▸ Entries provided
-- pv_equiv track=rewrite | github.com/BogatyrevDm/Python_4_HW | Урок 1. Практическое задание/task_2.py | sort_quadratic
-- ===== SOURCE A (Python) =====
-- def sort_quadratic(list_to_check):
--     min_value = 0
--     for i in range(len(list_to_check)): # O(len(list_to_check))
--         value_to_check = list_to_check[i] # O(1)
--         if (i == 1): # O(1)
--             min_value = value_to_check # O(1)
--         for j in range(len(list_to_check)): # O(len(list_to_check))
--             if (value_to_check < list_to_check[j] and list_to_check[j] < min_value): # O(1)
--                 min_value = value_to_check # O(1)
--     return min_value # O(1)
-- ===== SOURCE B (Python) =====
-- def sort_quadratic(list_to_check):
--     s = sorted(list_to_check)
--     n = len(s)
--     min_value = 0
--     for i in range(n):
--         value_to_check = list_to_check[i]
--         if i == 1:
--             min_value = value_to_check
--         # binary search: lo = index of first element of s strictly greater than value_to_check
--         lo = 0
--         hi = n
--         while lo < hi:
--             mid = (lo + hi) // 2
--             if s[mid] <= value_to_check:
--                 lo = mid + 1
--             else:
--                 hi = mid
--         # some element lies strictly between value_to_check and min_value
--         # iff the smallest element > value_to_check does
--         if lo < n and s[lo] < min_value:
--             min_value = value_to_check
--     return min_value
-- ===== Notes on version B (the rewrite author's own statement) =====
-- stated objective: faster
-- what changed: The O(n) inner existence scan is replaced by one precomputed sorted copy plus a hand-written binary search per outer step: an element strictly between value and min_value exists iff the smallest element greater than value is below min_value.
import Mathlib
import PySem

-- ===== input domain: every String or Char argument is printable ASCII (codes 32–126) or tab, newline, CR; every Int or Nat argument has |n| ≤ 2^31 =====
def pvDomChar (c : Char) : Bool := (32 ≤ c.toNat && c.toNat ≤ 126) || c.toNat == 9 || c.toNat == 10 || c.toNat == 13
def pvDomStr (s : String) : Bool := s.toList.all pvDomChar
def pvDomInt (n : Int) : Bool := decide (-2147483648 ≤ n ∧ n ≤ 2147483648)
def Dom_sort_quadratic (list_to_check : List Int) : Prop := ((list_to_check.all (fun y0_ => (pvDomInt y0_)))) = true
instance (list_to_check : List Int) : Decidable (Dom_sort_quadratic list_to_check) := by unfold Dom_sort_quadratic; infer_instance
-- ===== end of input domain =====

-- B replaces A's O(n) inner existence scan by a sorted copy + binary search per step (measured faster; asymptotic change).

-- ===== PORT A =====
def sort_quadratic (list_to_check : List Int) : Int :=
  (PySem.List.pyRange 0 list_to_check.length 1).foldl
    (fun min_value i =>
      let value_to_check := PySem.List.pyGetD list_to_check i 0
      let min_value := if i = 1 then value_to_check else min_value
      (PySem.List.pyRange 0 list_to_check.length 1).foldl
        (fun m j =>
          if value_to_check < PySem.List.pyGetD list_to_check j 0 ∧
             PySem.List.pyGetD list_to_check j 0 < m then value_to_check else m)
        min_value)
    0

-- ===== PORT B =====
-- hand-written binary search from Source B: first index in [lo, hi) of s whose element is > v (s sorted)
def pvBisectGT (s : List Int) (v : Int) (lo hi : Nat) : Nat :=
  if _h : lo < hi then
    let mid := (lo + hi) / 2
    if PySem.List.pyGetD s (mid : Int) 0 ≤ v then pvBisectGT s v (mid + 1) hi
    else pvBisectGT s v lo mid
  else lo
termination_by hi - lo
decreasing_by all_goals omega

def sort_quadratic_alt (list_to_check : List Int) : Int :=
  let s := PySem.List.sorted list_to_check (fun x => x) false
  let n := s.length
  (PySem.List.pyRange 0 n 1).foldl
    (fun min_value i =>
      let value_to_check := PySem.List.pyGetD list_to_check i 0
      let min_value := if i = 1 then value_to_check else min_value
      let lo := pvBisectGT s value_to_check 0 n
      if lo < n ∧ PySem.List.pyGetD s (lo : Int) 0 < min_value then value_to_check
      else min_value)
    0

-- ===== PRECONDITION & SPEC =====
def Spec_sort_quadratic (list_to_check : List Int) (out : Int) : Prop := out = sort_quadratic_alt list_to_check
instance (list_to_check : List Int) (out : Int) : Decidable (Spec_sort_quadratic list_to_check out) := by unfold Spec_sort_quadratic; infer_instance

-- ===== CLAIM (what is proved, stated in full; the proofs are below) =====
def Claim_equal_sort_quadratic : Prop := ∀ (list_to_check : List Int), Dom_sort_quadratic list_to_check → Spec_sort_quadratic list_to_check (sort_quadratic list_to_check)

-- ===== LEMMAS AND PROOFS =====

theorem pv_sorted_mono {s : List Int} (hs : s.Pairwise (· ≤ ·)) {i j : Nat}
    (hij : i ≤ j) (hj : j < s.length) : s[i]'(lt_of_le_of_lt hij hj) ≤ s[j] := by
  rcases Nat.lt_or_ge i j with h | h
  · exact (List.pairwise_iff_getElem.mp hs) i j _ hj h
  · have : i = j := le_antisymm hij h
    subst this; exact le_refl _

theorem pvBisectGT_spec (s : List Int) (v : Int) :
    ∀ (lo hi : Nat), s.Pairwise (· ≤ ·) → hi ≤ s.length → lo ≤ hi →
    (∀ j, j < lo → (hj : j < s.length) → s[j] ≤ v) →
    (∀ j, hi ≤ j → (hj : j < s.length) → v < s[j]) →
    pvBisectGT s v lo hi ≤ s.length ∧
    (∀ j, j < pvBisectGT s v lo hi → (hj : j < s.length) → s[j] ≤ v) ∧
    (∀ j, pvBisectGT s v lo hi ≤ j → (hj : j < s.length) → v < s[j]) := by
  intro lo hi
  induction lo, hi using pvBisectGT.induct s v with
  | case1 lo hi h mid hle ih =>
      intro hs hhi hlohi hlow hhigh
      have hmid : mid < s.length := by omega
      have hget : PySem.List.pyGetD s (mid : Int) 0 = s[mid] := by
        simp [PySem.List.pyGetD_natCast, hmid]
      rw [pvBisectGT]
      simp only [dif_pos h]
      split_ifs with hc
      · apply ih hs hhi (by omega)
        · intro j hj hjlen
          have : s[j] ≤ s[mid] := pv_sorted_mono hs (by omega) hmid
          rw [hget] at hle; omega
        · exact hhigh
      · exact absurd hle hc

  | case2 lo hi h mid hgt ih =>
      intro hs hhi hlohi hlow hhigh
      have hmid : mid < s.length := by omega
      have hget : PySem.List.pyGetD s (mid : Int) 0 = s[mid] := by
        simp [PySem.List.pyGetD_natCast, hmid]
      rw [pvBisectGT]
      simp only [dif_pos h]
      split_ifs with hc
      · exact absurd hc hgt
      · apply ih hs (by omega) (by omega)
        · exact hlow
        · intro j hj hjlen
          have : s[mid] ≤ s[j] := pv_sorted_mono hs hj hjlen
          rw [hget] at hgt; omega
  | case3 lo hi h =>
      intro hs hhi hlohi hlow hhigh
      rw [pvBisectGT]
      simp only [dif_neg h]
      exact ⟨by omega, hlow, fun j hj hjlen => hhigh j (by omega) hjlen⟩

theorem pv_test_iff (s : List Int) (v m : Int) (hs : s.Pairwise (· ≤ ·)) :
    (pvBisectGT s v 0 s.length < s.length ∧
      PySem.List.pyGetD s ((pvBisectGT s v 0 s.length : Nat) : Int) 0 < m)
    ↔ ∃ x ∈ s, v < x ∧ x < m := by
  obtain ⟨hle, hlow, hhigh⟩ := pvBisectGT_spec s v 0 s.length hs (le_refl _) (by omega)
    (by omega) (fun j hj hjlen => absurd hjlen (by omega))
  set r := pvBisectGT s v 0 s.length with hr
  constructor
  · rintro ⟨hrn, hlt⟩
    have hget : PySem.List.pyGetD s ((r : Nat) : Int) 0 = s[r] := by
      simp [PySem.List.pyGetD_natCast, hrn]
    refine ⟨s[r], List.getElem_mem hrn, hhigh r (le_refl _) hrn, ?_⟩
    rw [hget] at hlt; exact hlt
  · rintro ⟨x, hx, hvx, hxm⟩
    obtain ⟨j, hjlen, hje⟩ := List.getElem_of_mem hx
    have hrj : r ≤ j := by
      by_contra hc
      have := hlow j (by omega) hjlen
      omega
    have hrn : r < s.length := by omega
    have hget : PySem.List.pyGetD s ((r : Nat) : Int) 0 = s[r] := by
      simp [PySem.List.pyGetD_natCast, hrn]
    refine ⟨hrn, ?_⟩
    rw [hget]
    have : s[r] ≤ s[j] := pv_sorted_mono hs hrj hjlen
    omega

theorem pv_innerA_stay (xs : List Int) (idx : List Int) (v : Int) :
    idx.foldl (fun m j =>
        if v < PySem.List.pyGetD xs j 0 ∧ PySem.List.pyGetD xs j 0 < m then v else m) v = v := by
  induction idx with
  | nil => rfl
  | cons j t ih =>
      simp only [List.foldl_cons]
      have : ¬ (v < PySem.List.pyGetD xs j 0 ∧ PySem.List.pyGetD xs j 0 < v) := by
        rintro ⟨h1, h2⟩; omega
      rw [if_neg this]; exact ih

theorem pv_innerA_eq (xs : List Int) (idx : List Int) (v m : Int) :
    idx.foldl (fun m j =>
        if v < PySem.List.pyGetD xs j 0 ∧ PySem.List.pyGetD xs j 0 < m then v else m) m
    = if ∃ j ∈ idx, v < PySem.List.pyGetD xs j 0 ∧ PySem.List.pyGetD xs j 0 < m then v else m := by
  induction idx generalizing m with
  | nil => simp
  | cons j t ih =>
      simp only [List.foldl_cons]
      by_cases hc : v < PySem.List.pyGetD xs j 0 ∧ PySem.List.pyGetD xs j 0 < m
      · rw [if_pos hc, pv_innerA_stay, if_pos ⟨j, List.mem_cons_self, hc⟩]
      · rw [if_neg hc, ih]
        congr 1
        simp only [List.mem_cons, eq_iff_iff]
        constructor
        · rintro ⟨k, hk, hp⟩; exact ⟨k, Or.inr hk, hp⟩
        · rintro ⟨k, hk | hk, hp⟩
          · subst hk; exact absurd hp hc
          · exact ⟨k, hk, hp⟩

theorem pv_exists_idx (xs : List Int) (v m : Int) :
    (∃ j ∈ PySem.List.pyRange 0 xs.length 1,
        v < PySem.List.pyGetD xs j 0 ∧ PySem.List.pyGetD xs j 0 < m)
    ↔ ∃ x ∈ xs, v < x ∧ x < m := by
  constructor
  · rintro ⟨j, hj, hp⟩
    rw [PySem.List.mem_pyRange_one] at hj
    have hx : PySem.List.pyGetD xs j 0 ∈ xs := by
      rw [PySem.List.pyGetD_eq_getElem xs 0 hj.1 hj.2]
      exact List.getElem_mem _
    exact ⟨_, hx, hp⟩
  · rintro ⟨x, hx, hp⟩
    obtain ⟨k, hk, hke⟩ := List.getElem_of_mem hx
    refine ⟨(k : Int), ?_, ?_⟩
    · rw [PySem.List.mem_pyRange_one]; constructor <;> [omega; exact_mod_cast hk]
    · have : PySem.List.pyGetD xs (k : Int) 0 = xs[k] := by
        simp [PySem.List.pyGetD_natCast, hk]
      rw [this, hke]; exact hp

theorem sort_quadratic_eq_alt (xs : List Int) : sort_quadratic xs = sort_quadratic_alt xs := by
  unfold sort_quadratic sort_quadratic_alt
  have hs : (PySem.List.sorted xs (fun x => x) false).Pairwise (· ≤ ·) :=
    PySem.List.sorted_pairwise xs (fun x => x)
  have hlen : (PySem.List.sorted xs (fun x => x) false).length = xs.length :=
    PySem.List.length_sorted xs (fun x => x) false
  simp only [hlen]
  congr 1
  funext m i
  rw [pv_innerA_eq]
  refine if_congr ?_ rfl rfl
  have T := pv_test_iff (PySem.List.sorted xs fun x => x) (PySem.List.pyGetD xs i 0)
      (if i = 1 then PySem.List.pyGetD xs i 0 else m) hs
  rw [hlen] at T
  rw [pv_exists_idx, T]
  simp only [PySem.List.mem_sorted]

-- ===== VERDICT (by name: the statement is the Claim_ definition above) =====
theorem sort_quadratic_spec : Claim_equal_sort_quadratic := by
  intro xs _
  exact sort_quadratic_eq_alt xs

▸ What you should do
Return exactly what appears above, from the first line of the entries to the line with "import PySem", inclusive.

▸ Answer to this problem
-- pv_equiv track=rewrite | github.com/BogatyrevDm/Python_4_HW | Урок 1. Практическое задание/task_2.py | sort_quadratic
-- ===== SOURCE A (Python) =====
-- def sort_quadratic(list_to_check):
--     min_value = 0
--     for i in range(len(list_to_check)): # O(len(list_to_check))
--         value_to_check = list_to_check[i] # O(1)
--         if (i == 1): # O(1)
--             min_value = value_to_check # O(1)
--         for j in range(len(list_to_check)): # O(len(list_to_check))
--             if (value_to_check < list_to_check[j] and list_to_check[j] < min_value): # O(1)
--                 min_value = value_to_check # O(1)
--     return min_value # O(1)
-- ===== SOURCE B (Python) =====
-- def sort_quadratic(list_to_check):
--     s = sorted(list_to_check)
--     n = len(s)
--     min_value = 0
--     for i in range(n):
--         value_to_check = list_to_check[i]
--         if i == 1:
--             min_value = value_to_check
--         # binary search: lo = index of first element of s strictly greater than value_to_check
--         lo = 0
--         hi = n
--         while lo < hi:
--             mid = (lo + hi) // 2
--             if s[mid] <= value_to_check:
--                 lo = mid + 1
--             else:
--                 hi = mid
--         # some element lies strictly between value_to_check and min_value
--         # iff the smallest element > value_to_check does
--         if lo < n and s[lo] < min_value:
--             min_value = value_to_check
--     return min_value
-- ===== Notes on version B (the rewrite author's own statement) =====
-- stated objective: faster
-- what changed: The O(n) inner existence scan is replaced by one precomputed sorted copy plus a hand-written binary search per outer step: an element strictly between value and min_value exists iff the smallest element greater than value is below min_value.
import Mathlib
import PySem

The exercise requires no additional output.